Effect of Shear Produced by Pipe Fittings on the Drop Size Distributions in Turbulent Flow of Kerosene/Water Mixtures

Author:

Amer EL-Hamouz 

This research paper investigates the effect of shear forces produced by various pipe fittings on the drop size distributions of turbulent kerosene-water mixtures. By utilizing a static mixer and a laser diffraction analyzer, the study demonstrates that the Sauter mean diameter decreases with increased energy dissipation and fluid velocity until a dynamic equilibrium is reached.

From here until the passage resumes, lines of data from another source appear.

-- pv_equiv track=rewrite | github.com/nordcap/stepik | Stepik-Введение в Python (7-8 классы)/3 Структуры данных/3.1 Словари/task_9.py | love_janre
-- ===== SOURCE A (Python) =====
-- def love_janre(user, dict_user):
--     # поиск любимого жанра
--     lst_love_janre = []
--
--     max_count = 0
--     for arr in dict_user[user].values():
--         if max_count < len(arr):
--             max_count = len(arr)
--     # вернуть все жанры с наибольшим кол-вом прочитанных книг
--     for janre, arr_books in dict_user[user].items():
--         if max_count == len(arr_books):
--             lst_love_janre.append(janre)
--     return lst_love_janre
-- ===== SOURCE B (Python) =====
-- def love_janre(user, dict_user):
--     # Group genres by number of books read, then pick the bucket of the max count.
--     buckets = {}
--     for janre, books in dict_user[user].items():
--         buckets.setdefault(len(books), []).append(janre)
--     if not buckets:
--         return []
--     return buckets[max(buckets)]
-- ===== Notes on version B (the rewrite author's own statement) =====
-- stated objective: simpler
-- what changed: B groups genres into a dict keyed by book-count in one pass and returns the bucket at the maximum key, instead of A's two separate passes (running-max pass, then filter pass) over the genre dict.
import Mathlib
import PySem

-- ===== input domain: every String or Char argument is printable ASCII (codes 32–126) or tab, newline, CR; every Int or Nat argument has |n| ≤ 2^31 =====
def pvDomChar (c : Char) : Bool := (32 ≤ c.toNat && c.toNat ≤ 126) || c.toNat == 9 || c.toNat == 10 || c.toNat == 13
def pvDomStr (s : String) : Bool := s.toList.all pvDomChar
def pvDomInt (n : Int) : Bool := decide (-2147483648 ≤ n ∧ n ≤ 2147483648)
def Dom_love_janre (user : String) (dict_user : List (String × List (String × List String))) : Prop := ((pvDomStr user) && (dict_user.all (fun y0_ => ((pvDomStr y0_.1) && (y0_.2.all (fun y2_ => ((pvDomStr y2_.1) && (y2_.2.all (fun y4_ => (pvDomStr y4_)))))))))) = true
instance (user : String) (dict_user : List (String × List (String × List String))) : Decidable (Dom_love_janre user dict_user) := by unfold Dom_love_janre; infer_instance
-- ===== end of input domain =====

-- B groups the genres into a dict keyed by book-count in one pass and returns the bucket at the
-- maximum key, instead of A's two passes (running max of lengths, then a filter pass); objective: simpler.

-- ===== PORT A =====
def love_janre (user : String) (dict_user : List (String × List (String × List String))) : List String :=
  match (PySem.Dict.mk dict_user).get? user with
  | none => []  -- Python raises KeyError here; excluded by Pre_love_janre
  | some inner =>
    let d := PySem.Dict.mk inner
    let max_count := d.values.foldl (fun mc arr => if mc < arr.length then arr.length else mc) 0
    d.items.foldl (fun lst p => if max_count == p.2.length then lst ++ [p.1] else lst) []

-- ===== PORT B =====
def love_janre_alt (user : String) (dict_user : List (String × List (String × List String))) : List String :=
  match (PySem.Dict.mk dict_user).get? user with
  | none => []  -- Python raises KeyError here; excluded by Pre_love_janre
  | some inner =>
    let buckets := (PySem.Dict.mk inner).items.foldl
        (fun d p => d.modify p.2.length [] (· ++ [p.1])) PySem.Dict.empty
    match PySem.List.max? buckets.keys (fun k => k) with
    | none => []
    | some best => buckets.getD best []

-- ===== PRECONDITION & SPEC =====
-- Pre_ excludes exactly the inputs where Python's dict_user[user] raises KeyError (both A and B raise there).
def Pre_love_janre (user : String) (dict_user : List (String × List (String × List String))) : Prop :=
  user ∈ dict_user.map Prod.fst
instance (user : String) (dict_user : List (String × List (String × List String))) : Decidable (Pre_love_janre user dict_user) := by unfold Pre_love_janre; infer_instance
def pvWitness_love_janre : String × (List (String × List (String × List String))) :=
  ("u", [("u", [("fantasy", ["b1", "b2"]), ("crime", ["b3"])])])

def Spec_love_janre (user : String) (dict_user : List (String × List (String × List String))) (out : List String) : Prop := out = love_janre_alt user dict_user
instance (user : String) (dict_user : List (String × List (String × List String))) (out : List String) : Decidable (Spec_love_janre user dict_user out) := by unfold Spec_love_janre; infer_instance

-- ===== CLAIM (what is proved, stated in full; the proofs are below) =====
def Claim_equal_love_janre : Prop := ∀ (user : String) (dict_user : List (String × List (String × List String))), Dom_love_janre user dict_user → Pre_love_janre user dict_user → Spec_love_janre user dict_user (love_janre user dict_user)

-- ===== LEMMAS AND PROOFS =====

-- B's bucket dict looked up at k is exactly the genres whose book-list has length k, in order.
theorem bucket_getD (inner : List (String × List String)) (best : Nat) :
  ((PySem.Dict.mk inner).items.foldl (fun d p => d.modify p.2.length [] (· ++ [p.1])) PySem.Dict.empty).getD best []
    = (inner.filter (fun p => p.2.length == best)).map Prod.fst := by
  rw [show ((PySem.Dict.mk inner).items.foldl (fun d p => PySem.Dict.modify d p.2.length [] (· ++ [p.1])) PySem.Dict.empty)
      = ((inner.map (fun p => (p.2.length, p.1))).foldl (fun d q => PySem.Dict.modify d q.1 [] (· ++ [q.2])) PySem.Dict.empty) from
      (List.foldl_map (f := fun p : String × List String => (p.2.length, p.1))
        (g := fun d q => PySem.Dict.modify d q.1 [] (· ++ [q.2]))).symm]
  rw [PySem.Dict.getD_foldl_modify_append]
  simp [List.filter_map, Function.comp_def, List.map_map]

-- B's bucket keys are the distinct book-list lengths in first-occurrence order.
theorem bucket_keys (inner : List (String × List String)) :
  ((PySem.Dict.mk inner).items.foldl (fun d p => d.modify p.2.length [] (· ++ [p.1])) PySem.Dict.empty).keys
    = PySem.Set.ofList (inner.map (fun p => p.2.length)) := by
  rw [PySem.Dict.keys_foldl_modify_key]
  simp [PySem.Set.update_nil_left]

-- A's running-max loop over the values computes foldl max over the lengths.
theorem maxA_eq (inner : List (String × List String)) :
  (PySem.Dict.mk inner).values.foldl (fun mc arr => if mc < arr.length then arr.length else mc) 0
    = (inner.map (fun p => p.2.length)).foldl max 0 := by
  simp only [PySem.Dict.values, List.foldl_map]
  apply PySem.List.foldl_congr_mem
  intro acc x _
  split <;> omega

-- max() over the distinct lengths equals the running max over all lengths.
theorem maxkey_eq (L : List Nat) (hne : L ≠ []) :
  PySem.List.max? (PySem.Set.ofList L) (fun k => k) = some (L.foldl max 0) := by
  obtain ⟨x, t, rfl⟩ := List.exists_cons_of_ne_nil hne
  set L := x :: t with hL
  set M := L.foldl max 0 with hM
  have hMub : ∀ y ∈ L, y ≤ M := (PySem.List.le_foldl_max L 0).2
  have hMmem : M ∈ L := by
    rcases PySem.List.foldl_max_mem L 0 with h0 | h
    · have hx : x ≤ M := hMub x (by simp [hL])
      have : M = x := by omega
      simp [this, hL]
    · exact h
  cases h : PySem.List.max? (PySem.Set.ofList L) (fun k => k) with
  | none =>
    have h1 := (PySem.List.max?_eq_none_iff (xs := PySem.Set.ofList L) (key := fun k => k)).mp h
    have h2 : M ∈ PySem.Set.ofList L := (PySem.Set.mem_ofList _ _).mpr hMmem
    simp_all
  | some b =>
    have hbL : b ∈ L := (PySem.Set.mem_ofList _ _).mp (PySem.List.max?_mem h)
    have hMb : M ≤ b := PySem.List.max?_isMax h M ((PySem.Set.mem_ofList _ _).mpr hMmem)
    have : b = M := Nat.le_antisymm (hMub b hbL) hMb
    rw [this]

theorem core_eq (inner : List (String × List String)) :
    ((PySem.Dict.mk inner).items.foldl
      (fun lst p => if ((PySem.Dict.mk inner).values.foldl (fun mc arr => if mc < arr.length then arr.length else mc) 0) == p.2.length then lst ++ [p.1] else lst) [])
    =
    (match PySem.List.max? ((PySem.Dict.mk inner).items.foldl
        (fun d p => d.modify p.2.length [] (· ++ [p.1])) PySem.Dict.empty).keys (fun k => k) with
     | none => []
     | some best => ((PySem.Dict.mk inner).items.foldl
        (fun d p => d.modify p.2.length [] (· ++ [p.1])) PySem.Dict.empty).getD best []) := by
  rcases eq_or_ne inner [] with rfl | hne
  · rfl
  · have hLne : inner.map (fun p => p.2.length) ≠ [] := by
      simpa using hne
    rw [maxA_eq, bucket_keys, maxkey_eq _ hLne]
    change _ = PySem.Dict.getD _ _ []
    rw [bucket_getD]
    rw [PySem.List.foldl_append_if
      (p := fun p : String × List String => (inner.map (fun p => p.2.length)).foldl max 0 == p.2.length)
      (f := Prod.fst)]
    simp only [List.nil_append]
    congr 1
    apply List.filter_congr
    intro p _
    exact BEq.comm

-- ===== VERDICT (by name: the statement is the Claim_ definition above) =====
theorem love_janre_spec : Claim_equal_love_janre := by
  intro user dict_user _ _
  unfold Spec_love_janre love_janre love_janre_alt
  cases h : (PySem.Dict.mk dict_user).get? user with
  | none => rfl
  | some inner => exact core_eq inner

The findings provide empirical correlations between drop size, Weber number, and energy dissipation rates, offering practical data for the design of industrial oil-water separators.

Key Learnings

• Impact of Pipe Fittings: Shear forces generated by different pipe geometries—such as U-shaped, offset, and horizontal fittings—significantly influence the drop size distribution of kerosene/water mixtures in turbulent flow.
• Equilibrium Drop Size: The Sauter mean diameter (d₃₂) decreases as the number of static mixer elements or fluid velocity increases, eventually reaching a dynamic equilibrium where the rates of drop breakup and coalescence are balanced.
• Energy Dissipation and Weber Number: Experimental data confirms that drop size is inversely correlated with the energy dissipation rate (ε) and the Weber number (W e), with exponents slightly higher than those predicted by Kolmogoroff’s theory due to non-isotropic turbulence.
• Static Mixer Efficiency: Increasing the number of internal mixer elements from 4 to 18 effectively preconditioned the dispersion, producing mean drop sizes ranging from 50 to 700 μm depending on the flow rate.
• Velocity as a Variable: Higher fluid velocities result in higher pressure drops and faster energy dissipation, which leads to finer equilibrium dispersions and shorter residence times required to reach a stable drop size.
• Separation Design: Understanding these dispersion properties and the resulting correlations is essential for the accurate design and optimization of industrial oil-water separators.